It had come a long way and both of us knew it. Terrell, ordinarily no scholar, went to the library and boned up. The stone might have come from volcanoes out west, the Sierra Nevada or Medicine Lake. Points and blades like the one we had found were traded by Indians all over the continent. But Terrell liked to think ours came from South America. Had maybe been used, on top of some Aztec ziggurat, to carve out a living, beating human heart.

Terrell carved a handle from a stub of deer antler he’d squirreled up in the loft above the garage since he’d found it in the woods a year or so before. At the library he looked up diagrams that showed how the Indians had set about it. He was a long time filing a tight notch in the yellowed bone, and binding blade to shaft with strings of fresh, wet hog gut. I watched him, studied him while he worked. A rare thing to see him so absorbed. He had the same precisely focused attention as when he pulled the wings off flies. That rapt and ravenous concentration he always gave to hurting me. I bit my lips and held the stone blade while he did it. Sometimes there’d be a hairline cut across my palm when we were done. It helped me take the pain, and to withstand the pleasure that was braided with the pain.

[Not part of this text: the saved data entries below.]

-- when started from the exact longest-border state, the transition computes lam (s ++ [c])
theorem kmpStep_lam {w : List Char} {fail : List Nat} {c : Char} {s : List Char}
    (hfail : ∀ j, j < w.length → fail.getD j 0 = brd w (j + 1))
    (hq : lam w s < w.length) :
    kmpStep w fail c (lam w s) = lam w (s ++ [c]) := by
  rw [kmpStep_eq_after]
  obtain ⟨h1, h2, h3, h4⟩ := descend_out w fail c s (lam w s) (lam w s) le_rfl hq
    (fun j hj => hfail j (by omega)) (lam_suffix w s)
  apply le_antisymm
  · exact le_lam h2 h3
  · apply h4 _ (lam_le w _) (lam_suffix w _)
    -- lam w (s ++ [c]) ≤ lam w s + 1
    rcases Nat.eq_zero_or_pos (lam w (s ++ [c])) with h0 | hpos
    · omega
    · obtain ⟨j, hj⟩ : ∃ j, lam w (s ++ [c]) = j + 1 := ⟨lam w (s ++ [c]) - 1, by omega⟩
      rw [hj]
      have hjm : j < w.length := by have := lam_le w (s ++ [c]); omega
      have hsufj := lam_suffix w (s ++ [c])
      rw [hj, border_succ_iff hjm] at hsufj
      have := le_lam (k := j) (by omega) hsufj.1
      omega


-- the fail-building fold of port B, with an arbitrary right end
def failFold (w : List Char) (i : Int) : List Nat × Nat :=
  (PySem.List.pyRange 1 i 1).foldl
    (fun st ii =>
      let k := kmpStep w st.1 (PySem.List.pyGetD w ii ' ') st.2
      (st.1 ++ [k], k)) ([0], 0)

theorem getD_append_lt {l : List Nat} {x : Nat} {j : Nat} {d : Nat} (h : j < l.length) :
    (l ++ [x]).getD j d = l.getD j d := by
  simp [List.getD, List.getElem?_append_left h]

theorem getD_append_len {l : List Nat} {x : Nat} {d : Nat} :
    (l ++ [x]).getD l.length d = x := by
  simp [List.getD]

theorem getD_append_at {l : List Nat} {x : Nat} {d : Nat} {j : Nat} (h : j = l.length) :
    (l ++ [x]).getD j d = x := by
  subst h; exact getD_append_len

theorem fail_inv (w : List Char) :
    ∀ i : Nat, 1 ≤ i → i ≤ w.length →
      (failFold w (i : Int)).1.length = i ∧
      (∀ j, j < i → (failFold w (i : Int)).1.getD j 0 = brd w (j + 1)) ∧
      (failFold w (i : Int)).2 = brd w i := by
  intro i h1
  induction i, h1 using Nat.le_induction with
  | base =>
    intro _
    have hnil : PySem.List.pyRange 1 (1 : Int) 1 = [] :=
      PySem.List.pyRange_one_eq_nil le_rfl
    have hbrd : brd w 1 = 0 := by simp [brd]
    refine ⟨by simp [failFold, hnil], ?_, by simp [failFold, hnil, hbrd]⟩
    intro j hj
    have hj0 : j = 0 := by omega
    subst hj0
    simp [failFold, hnil, hbrd]
  | succ i hi ih =>
    intro hlen
    have hiw : i < w.length := by omega
    obtain ⟨hl, hspec, hk⟩ := ih (by omega)
    have hcast : ((i + 1 : Nat) : Int) = (i : Int) + 1 := by push_cast; ring
    have hstep : failFold w ((i + 1 : Nat) : Int) =
        (let k := kmpStep w (failFold w (i : Int)).1
            (PySem.List.pyGetD w (i : Int) ' ') (failFold w (i : Int)).2
         ((failFold w (i : Int)).1 ++ [k], k)) := by
      rw [show failFold w ((i + 1 : Nat) : Int) = failFold w ((i : Int) + 1) by rw [hcast]]
      unfold failFold
      rw [PySem.List.pyRange_one_succ_right (by exact_mod_cast hi)]
      rw [List.foldl_append]
      simp
    have hgetw : PySem.List.pyGetD w (i : Int) ' ' = w[i] := by
      rw [PySem.List.pyGetD_natCast]
      exact List.getD_eq_getElem w ' ' hiw
    set st := failFold w (i : Int) with hst
    have hq : st.2 = brd w i := hk
    have hqlt : st.2 < w.length := by
      rw [hq]; have := brd_le w i; omega
    have hfail' : ∀ j, j < st.2 → st.1.getD j 0 = brd w (j + 1) := by
      intro j hj
      apply hspec
      rw [hq] at hj
      have := brd_le w i; omega
    have hsuf : w.take st.2 <:+ w.take i := by rw [hq]; exact brd_suffix w i
    obtain ⟨h1, h2, h3, h4⟩ := descend_out w st.1 w[i] (w.take i) st.2 st.2 le_rfl
      hqlt hfail' hsuf
    rw [hq] at h1 h2 h3 h4
    have htake : w.take i ++ [w[i]] = w.take (i + 1) := (take_succ_eq hiw).symm
    have hr : kmpStep w st.1 w[i] st.2 = brd w (i + 1) := by
      rw [kmpStep_eq_after, hq]
      apply le_antisymm
      · apply le_brd
        · have hb := brd_le w i; omega
        · rw [← htake]; exact h3
      · apply h4
        · have := brd_le w (i + 1); omega
        · have hb := brd_suffix w (i + 1); rw [← htake] at hb; exact hb
        · rcases Nat.eq_zero_or_pos (brd w (i + 1)) with h0 | hpos
          · omega
          · obtain ⟨j, hj⟩ : ∃ j, brd w (i + 1) = j + 1 :=
              ⟨brd w (i + 1) - 1, by omega⟩
            have hble := brd_le w (i + 1)
            have hjw : j < w.length := by omega
            have hbsuf := brd_suffix w (i + 1)
            rw [hj, ← htake, border_succ_iff hjw] at hbsuf
            have hjle : j ≤ brd w i := le_brd (by omega) hbsuf.1
            omega
    have hstep1 : (failFold w ((i + 1 : Nat) : Int)).1 =
        st.1 ++ [kmpStep w st.1 w[i] st.2] := by
      rw [hstep]; simp [hgetw]
    have hstep2 : (failFold w ((i + 1 : Nat) : Int)).2 =
        kmpStep w st.1 w[i] st.2 := by
      rw [hstep]; simp [hgetw]
    refine ⟨?_, ?_, ?_⟩
    · rw [hstep1]; simp [hl]
    · intro j hj
      rw [hstep1]
      rcases Nat.lt_or_ge j i with hji | hji
      · rw [getD_append_lt (by rw [hl]; exact hji)]
        exact hspec j hji
      · have hji' : j = i := by omega
        rw [getD_append_at (by rw [hl]; omega), hr, hji']
    · rw [hstep2, hr]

Blade and bone were perfectly balanced. The warty curve of antler seemed to fit my hand exactly, the butt of my palm resting snug against the spreading base where it had once sprung from the skull of the buck. Terrell, possessive of most of his things, shared this weapon equally with me. The blade was a glossy smooth black, like glass, and if we turned it at a certain angle to the light, we saw flecks of gold drifting deep down inside it, like warm stars in a faraway galaxy.

Walking in the woods one day I came across the flayed cat in the fork of a tree. Eviscerated, a flat cat, reduced to the merest profile of itself. Its hide so dry it had grown harder than the bone. The shrunken skin pulled back the jaws and bared the needle teeth in what appeared to be a silent scream.

O—— pursued Eerie across the Styx and raised her up from her bier of death and led her back, for a little while, to the light and the warmth of the sun. But Eerie had eaten the food of death, and so she was bound to return to the shadows and the cold, there to remain forever …

! O—— wailed then.
 … That was her secret name. The same four syllables I still hear sometimes, crying in the desert.

After O—— had lost Eerie once and for all, he sang to us that we should kill our parents. But we had already done that, my brother and I—we killed them with our actions.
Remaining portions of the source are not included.